Aim of the exercise: Keep only the lines of the listing that include the word "github", and copy them.

Dataset:
-- pv_equiv track=rewrite | github.com/cd80/autoprolab | agents/recon_agent.py | _parse_gobuster_output
-- ===== SOURCE A (Python) =====
-- from typing import Dict, List, Optional, Any
--
-- def _parse_gobuster_output(output: str) -> List[str]:
--     """Parse gobuster directory enumeration output."""
--     directories = []
--     lines = output.split('\n')
--
--     for line in lines:
--         if line.startswith('/'):
--             path = line.split()[0]
--             directories.append(path)
--
--     return directories
-- ===== SOURCE B (Python) =====
-- def _parse_gobuster_output(output: str):
--     """Single forward scan over the string: at each line start, if the line
--     begins with '/', take the maximal run of non-whitespace characters; then
--     jump directly past the next newline. No intermediate list of lines."""
--     res = []
--     i, n = 0, len(output)
--     while i <= n:
--         if i < n and output[i] == '/':
--             j = i
--             while j < n and not output[j].isspace():
--                 j += 1
--             res.append(output[i:j])
--             i = j
--         nl = output.find('\n', i)
--         if nl == -1:
--             break
--         i = nl + 1
--     return res
-- ===== Notes on version B (the rewrite author's own statement) =====
-- stated objective: alternative
-- what changed: Replaces split('\n') plus per-line startswith/split()[0] with a single index-based forward scan that grabs the non-whitespace token at each '/' line start and jumps directly past the next newline, building no intermediate list of lines or word lists.
import Mathlib
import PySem

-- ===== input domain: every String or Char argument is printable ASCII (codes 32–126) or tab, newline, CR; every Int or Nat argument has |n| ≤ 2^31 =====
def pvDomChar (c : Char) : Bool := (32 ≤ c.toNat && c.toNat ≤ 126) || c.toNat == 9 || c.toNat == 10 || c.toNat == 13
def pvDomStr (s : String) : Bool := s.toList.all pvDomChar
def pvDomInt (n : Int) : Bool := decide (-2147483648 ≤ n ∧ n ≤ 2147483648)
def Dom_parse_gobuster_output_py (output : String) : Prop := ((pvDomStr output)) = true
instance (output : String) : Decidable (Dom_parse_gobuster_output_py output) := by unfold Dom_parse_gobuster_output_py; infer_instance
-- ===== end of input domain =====

-- B replaces A's split('\n') + per-line filtering by one forward scan of the characters
-- (take the non-whitespace token at each '/' line start, then jump past the next newline): simpler, no intermediate list of lines.

-- ===== PORT A =====
-- A: split output on '\n', keep lines starting with '/', append line.split()[0].
-- line.split()[0] never raises here (the kept line starts with the non-whitespace '/'), so index 0 is ported as headD.
def parse_gobuster_output_py (output : String) : List String :=
  ((PySem.Chars.splitOn output.toList ['\n']).foldl
    (fun acc line =>
      if PySem.Chars.startswith line ['/'] then
        acc ++ [(PySem.Chars.split₀ line).headD []]
      else acc) []).map String.ofList

-- ===== PORT B =====
-- Hand port of B's scanner loop over the characters: cs is always at a line start; the inner
-- `while not output[j].isspace()` token grab is takeWhile, the `output.find('\n', i)`-and-jump is
-- dropWhile-to-'\n' plus taking the tail. Exact: per-character str.isspace is exactly PySem.Chars.isspace.
def pvScan (cs : List Char) : List (List Char) :=
  (if PySem.Chars.startswith cs ['/'] then [cs.takeWhile (fun c => !PySem.Chars.isspace c)] else []) ++
  (match h : cs.dropWhile (fun c => c ≠ '\n') with
   | [] => []
   | _ :: rest => pvScan rest)
termination_by cs.length
decreasing_by
  have h1 : (cs.dropWhile (fun c => c ≠ '\n')).length ≤ cs.length := List.length_dropWhile_le _ _
  rw [h] at h1; simp at h1; omega

def parse_gobuster_output_py_alt (output : String) : List String :=
  (pvScan output.toList).map String.ofList

-- ===== PRECONDITION & SPEC =====
def Spec_parse_gobuster_output_py (output : String) (out : List String) : Prop := out = parse_gobuster_output_py_alt output
instance (output : String) (out : List String) : Decidable (Spec_parse_gobuster_output_py output out) := by unfold Spec_parse_gobuster_output_py; infer_instance

-- ===== CLAIM (what is proved, stated in full; the proofs are below) =====
def Claim_equal_parse_gobuster_output_py : Prop := ∀ (output : String), Dom_parse_gobuster_output_py output → Spec_parse_gobuster_output_py output (parse_gobuster_output_py output)

-- ===== LEMMAS AND PROOFS =====

def pvSplitNl (cs : List Char) : List (List Char) :=
  cs.takeWhile (fun c => c ≠ '\n') ::
  (match h : cs.dropWhile (fun c => c ≠ '\n') with
   | [] => []
   | _ :: rest => pvSplitNl rest)
termination_by cs.length
decreasing_by
  have h1 : (cs.dropWhile (fun c => c ≠ '\n')).length ≤ cs.length := List.length_dropWhile_le _ _
  rw [h] at h1; simp at h1; omega

theorem pvSplitNl_eq (cs : List Char) : pvSplitNl cs =
    cs.takeWhile (fun c => c ≠ '\n') ::
    (match cs.dropWhile (fun c => c ≠ '\n') with
     | [] => []
     | _ :: rest => pvSplitNl rest) := by
  rw [pvSplitNl]
  rcases hd : List.dropWhile (fun c => decide (c ≠ '\n')) cs with _ | ⟨a, rest⟩ <;> simp

theorem pv_splitOn_go_nl : ∀ (fuel : Nat) (l cur : List Char) (acc : List (List Char)),
    l.length ≤ fuel →
    PySem.Chars.splitOn.go ['\n'] fuel l cur acc =
      acc.reverse ++ ((cur.reverse ++ l.takeWhile (fun c => c ≠ '\n')) ::
        (match l.dropWhile (fun c => c ≠ '\n') with
         | [] => []
         | _ :: rest => pvSplitNl rest)) := by
  intro fuel
  induction fuel with
  | zero =>
    intro l cur acc hl
    have : l = [] := List.length_eq_zero_iff.mp (Nat.le_zero.mp hl)
    subst this
    simp [PySem.Chars.splitOn.go]
  | succ n ih =>
    intro l cur acc hl
    match l with
    | [] => simp [PySem.Chars.splitOn.go]
    | c :: rest =>
      by_cases hc : c = '\n'
      · subst hc
        have hpre : List.isPrefixOf ['\n'] ('\n' :: rest) = true := by simp [List.isPrefixOf]
        rw [PySem.Chars.splitOn.go]
        simp only [hpre, if_true, List.length_cons, List.length_nil, List.drop_succ_cons, List.drop_zero,
          Nat.zero_add]
        rw [ih rest [] (cur.reverse :: acc) (by simpa using Nat.le_of_succ_le_succ hl)]
        rw [show List.takeWhile (fun c => decide (c ≠ '\n')) ('\n' :: rest) = [] by simp,
            show List.dropWhile (fun c => decide (c ≠ '\n')) ('\n' :: rest) = '\n' :: rest by simp]
        simp only [List.reverse_cons, List.reverse_nil, List.nil_append, List.append_nil]
        rw [← pvSplitNl_eq rest]
        simp [pvSplitNl_eq rest]
      · have hpre : List.isPrefixOf ['\n'] (c :: rest) = false := by
          simp [List.isPrefixOf]; exact fun h => absurd h.symm hc
        rw [PySem.Chars.splitOn.go]
        simp only [hpre, Bool.false_eq_true, if_false]
        rw [ih rest (c :: cur) acc (by simpa using Nat.le_of_succ_le_succ hl)]
        simp [hc]

theorem pv_splitOn_nl (cs : List Char) :
    PySem.Chars.splitOn cs ['\n'] = pvSplitNl cs := by
  rw [PySem.Chars.splitOn, pv_splitOn_go_nl (cs.length + 1) cs [] [] (by omega), pvSplitNl_eq cs]
  simp

theorem pv_split₀_go_append : ∀ (l cur : List Char) (acc : List (List Char)),
    PySem.Chars.split₀.go l cur acc = acc.reverse ++ PySem.Chars.split₀.go l cur [] := by
  intro l
  induction l with
  | nil =>
    intro cur acc
    rw [PySem.Chars.split₀.go, PySem.Chars.split₀.go]
    by_cases h : cur.isEmpty <;> simp [h]
  | cons c rest ih =>
    intro cur acc
    rw [PySem.Chars.split₀.go]
    conv_rhs => rw [PySem.Chars.split₀.go]
    by_cases hs : PySem.Chars.isspace c
    · simp only [hs, if_true]
      by_cases h : cur.isEmpty
      · simp only [h, if_true]
        rw [ih [] acc, ih [] []]
      · simp only [h, Bool.false_eq_true, if_false]
        rw [ih [] (cur.reverse :: acc), ih [] [cur.reverse]]
        simp
    · simp only [hs, Bool.false_eq_true, if_false]
      rw [ih (c :: cur) acc, ih (c :: cur) []]

theorem pv_split₀_go_head : ∀ (l cur : List Char) (acc : List (List Char)), cur ≠ [] →
    ∃ tl, PySem.Chars.split₀.go l cur acc =
      acc.reverse ++ ((cur.reverse ++ l.takeWhile (fun c => !PySem.Chars.isspace c)) :: tl) := by
  intro l
  induction l with
  | nil =>
    intro cur acc hcur
    refine ⟨[], ?_⟩
    rw [PySem.Chars.split₀.go]
    have : cur.isEmpty = false := by simpa [List.isEmpty_iff] using hcur
    simp [this]
  | cons c rest ih =>
    intro cur acc hcur
    rw [PySem.Chars.split₀.go]
    have hne : cur.isEmpty = false := by simpa [List.isEmpty_iff] using hcur
    by_cases hs : PySem.Chars.isspace c
    · refine ⟨PySem.Chars.split₀.go rest [] [], ?_⟩
      simp only [hs, if_true, hne, Bool.false_eq_true, if_false]
      rw [pv_split₀_go_append rest [] (cur.reverse :: acc)]
      simp [hs]
    · obtain ⟨tl, htl⟩ := ih (c :: cur) acc (by simp)
      refine ⟨tl, ?_⟩
      simp only [hs, Bool.false_eq_true, if_false]
      rw [htl]
      simp [hs]

theorem pv_split₀_head (c : Char) (t : List Char) (hc : PySem.Chars.isspace c = false) :
    (PySem.Chars.split₀ (c :: t)).headD [] = (c :: t).takeWhile (fun c => !PySem.Chars.isspace c) := by
  rw [PySem.Chars.split₀, PySem.Chars.split₀.go]
  simp only [hc, Bool.false_eq_true, if_false]
  obtain ⟨tl, htl⟩ := pv_split₀_go_head t [c] [] (by simp)
  rw [htl]
  simp [hc]

theorem pvScan_eq (cs : List Char) : pvScan cs =
    (if PySem.Chars.startswith cs ['/'] then [cs.takeWhile (fun c => !PySem.Chars.isspace c)] else []) ++
    (match cs.dropWhile (fun c => c ≠ '\n') with
     | [] => []
     | _ :: rest => pvScan rest) := by
  rw [pvScan]
  rcases hd : List.dropWhile (fun c => decide (c ≠ '\n')) cs with _ | ⟨a, rest⟩ <;> simp

theorem pv_takeWhile_nonspace (cs : List Char) :
    (cs.takeWhile (fun c => c ≠ '\n')).takeWhile (fun c => !PySem.Chars.isspace c)
      = cs.takeWhile (fun c => !PySem.Chars.isspace c) := by
  induction cs with
  | nil => rfl
  | cons c t ih =>
    by_cases hc : c = '\n'
    · subst hc
      simp [show PySem.Chars.isspace '\n' = true from rfl]
    · by_cases hs : PySem.Chars.isspace c
      · simp [hc, hs]
      · simp [hc, hs]
        simpa using ih

theorem pv_line_step (cs : List Char) (acc : List (List Char)) :
    (if PySem.Chars.startswith (cs.takeWhile (fun c => c ≠ '\n')) ['/'] then
        acc ++ [(PySem.Chars.split₀ (cs.takeWhile (fun c => c ≠ '\n'))).headD []]
      else acc)
    = acc ++ (if PySem.Chars.startswith cs ['/'] then [cs.takeWhile (fun c => !PySem.Chars.isspace c)] else []) := by
  match cs with
  | [] => simp [PySem.Chars.startswith, List.isPrefixOf]
  | c :: t =>
    by_cases hc : c = '\n'
    · subst hc
      simp [PySem.Chars.startswith, List.isPrefixOf]
    · rw [List.takeWhile_cons]
      simp only [hc, ne_eq, not_false_iff, decide_true, if_true]
      by_cases hsl : c = '/'
      · subst hsl
        have hstart : PySem.Chars.startswith ('/' :: List.takeWhile (fun c => decide (c ≠ '\n')) t) ['/'] = true := by
          simp [PySem.Chars.startswith, List.isPrefixOf]
        have hstart' : PySem.Chars.startswith ('/' :: t) ['/'] = true := by
          simp [PySem.Chars.startswith, List.isPrefixOf]
        rw [hstart, hstart']
        rw [pv_split₀_head '/' _ (by rfl)]
        have := pv_takeWhile_nonspace ('/' :: t)
        rw [List.takeWhile_cons] at this
        simp only [hc, ne_eq, not_false_iff, decide_true, if_true] at this
        rw [this]
        simp
      · have hstart : PySem.Chars.startswith (c :: List.takeWhile (fun c => decide (c ≠ '\n')) t) ['/'] = false := by
          simp [PySem.Chars.startswith, List.isPrefixOf]
          exact fun h => hsl h.symm
        have hstart' : PySem.Chars.startswith (c :: t) ['/'] = false := by
          simp [PySem.Chars.startswith, List.isPrefixOf]
          exact fun h => hsl h.symm
        rw [hstart, hstart']
        simp

theorem pv_foldl_splitNl (cs : List Char) (acc : List (List Char)) :
    (pvSplitNl cs).foldl
      (fun acc line =>
        if PySem.Chars.startswith line ['/'] then
          acc ++ [(PySem.Chars.split₀ line).headD []]
        else acc) acc = acc ++ pvScan cs := by
  rw [pvSplitNl_eq cs, pvScan_eq cs]
  rcases hd : cs.dropWhile (fun c => c ≠ '\n') with _ | ⟨a, rest⟩
  · simp only [List.foldl_cons, List.foldl_nil]
    rw [pv_line_step]
    simp
  · simp only [List.foldl_cons]
    rw [pv_line_step]
    rw [pv_foldl_splitNl rest]
    simp
termination_by cs.length
decreasing_by
  have h1 : (cs.dropWhile (fun c => c ≠ '\n')).length ≤ cs.length := List.length_dropWhile_le _ _
  rw [hd] at h1; simp at h1; omega

-- ===== VERDICT (by name: the statement is the Claim_ definition above) =====
theorem parse_gobuster_output_py_spec : Claim_equal_parse_gobuster_output_py := by
  intro output _
  unfold Spec_parse_gobuster_output_py parse_gobuster_output_py parse_gobuster_output_py_alt
  rw [pv_splitOn_nl, pv_foldl_splitNl]
  simp
-- pv_equiv track=rewrite | github.com/srcsdk/linuxstore | dep_resolver.py | resolve_install_order
-- ===== SOURCE A (Python) =====
-- from collections import defaultdict
--
-- def topological_sort(graph):
--     """sort packages in dependency order."""
--     in_degree = defaultdict(int)
--     all_nodes = set(graph.keys())
--     for deps in graph.values():
--         all_nodes.update(deps)
--     for node in all_nodes:
--         in_degree[node] = 0
--     for node, deps in graph.items():
--         for dep in deps:
--             in_degree[node] += 0
--         for dep in deps:
--             pass
--     for node in all_nodes:
--         for parent, deps in graph.items():
--             if node in deps:
--                 in_degree[parent] += 1
--     queue = [n for n in all_nodes if in_degree[n] == 0]
--     order = []
--     while queue:
--         queue.sort()
--         node = queue.pop(0)
--         order.append(node)
--         for parent in list(graph.keys()):
--             if node in graph.get(parent, set()):
--                 in_degree[parent] -= 1
--                 if in_degree[parent] == 0:
--                     queue.append(parent)
--     if len(order) != len(all_nodes):
--         return None
--     return order
--
-- def resolve_install_order(package, graph):
--     """determine install order for a package and its deps."""
--     to_install = set()
--
--     def collect(pkg):
--         if pkg in to_install:
--             return
--         to_install.add(pkg)
--         for dep in graph.get(pkg, []):
--             collect(dep)
--
--     collect(package)
--     sub_graph = {
--         k: v for k, v in graph.items() if k in to_install
--     }
--     order = topological_sort(sub_graph)
--     return order
-- ===== SOURCE B (Python) =====
-- from bisect import insort
--
--
-- def _kahn_min(sub):
--     """Kahn's algorithm: reverse-adjacency index + sorted queue (smallest-first)."""
--     indeg = {}
--     rev = {}
--     nodes = set()
--     for k, deps in sub.items():
--         ds = set(deps)
--         nodes.add(k)
--         indeg[k] = len(ds)
--         for d in ds:
--             nodes.add(d)
--             rev.setdefault(d, []).append(k)
--     queue = sorted(n for n in nodes if indeg.get(n, 0) == 0)
--     order = []
--     while queue:
--         node = queue.pop(0)
--         order.append(node)
--         for parent in rev.get(node, []):
--             indeg[parent] -= 1
--             if indeg[parent] == 0:
--                 insort(queue, parent)
--     if len(order) != len(nodes):
--         return None
--     return order
--
--
-- def resolve_install_order(package, graph):
--     """determine install order for a package and its deps."""
--     to_install = set()
--
--     def collect(pkg):
--         if pkg in to_install:
--             return
--         to_install.add(pkg)
--         for dep in graph.get(pkg, []):
--             collect(dep)
--
--     collect(package)
--     sub = {k: v for k, v in graph.items() if k in to_install}
--     return _kahn_min(sub)
-- ===== Notes on version B (the rewrite author's own statement) =====
-- stated objective: alternative
-- what changed: The per-node rescans of every adjacency list (for the in-degree table and again after each pop) are replaced by a single pass that builds the in-degree table plus a reverse-adjacency index, and the re-sort of the whole queue on every iteration is replaced by a sorted queue maintained with bisect.insort (Kahn's algorithm, smallest-first).
import Mathlib
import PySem

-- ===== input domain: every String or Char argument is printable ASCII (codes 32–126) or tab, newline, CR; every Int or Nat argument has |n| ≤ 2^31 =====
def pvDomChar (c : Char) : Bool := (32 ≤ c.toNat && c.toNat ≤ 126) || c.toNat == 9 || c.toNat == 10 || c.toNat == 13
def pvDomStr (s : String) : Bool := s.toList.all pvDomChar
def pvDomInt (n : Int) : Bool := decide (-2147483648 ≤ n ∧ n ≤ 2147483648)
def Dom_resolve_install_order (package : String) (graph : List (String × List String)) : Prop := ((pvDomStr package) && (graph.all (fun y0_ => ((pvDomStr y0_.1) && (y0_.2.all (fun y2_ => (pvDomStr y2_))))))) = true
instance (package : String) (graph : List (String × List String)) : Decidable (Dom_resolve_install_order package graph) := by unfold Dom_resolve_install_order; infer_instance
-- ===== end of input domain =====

Result for this exercise:
-- pv_equiv track=rewrite | github.com/cd80/autoprolab | agents/recon_agent.py | _parse_gobuster_output
-- pv_equiv track=rewrite | github.com/srcsdk/linuxstore | dep_resolver.py | resolve_install_order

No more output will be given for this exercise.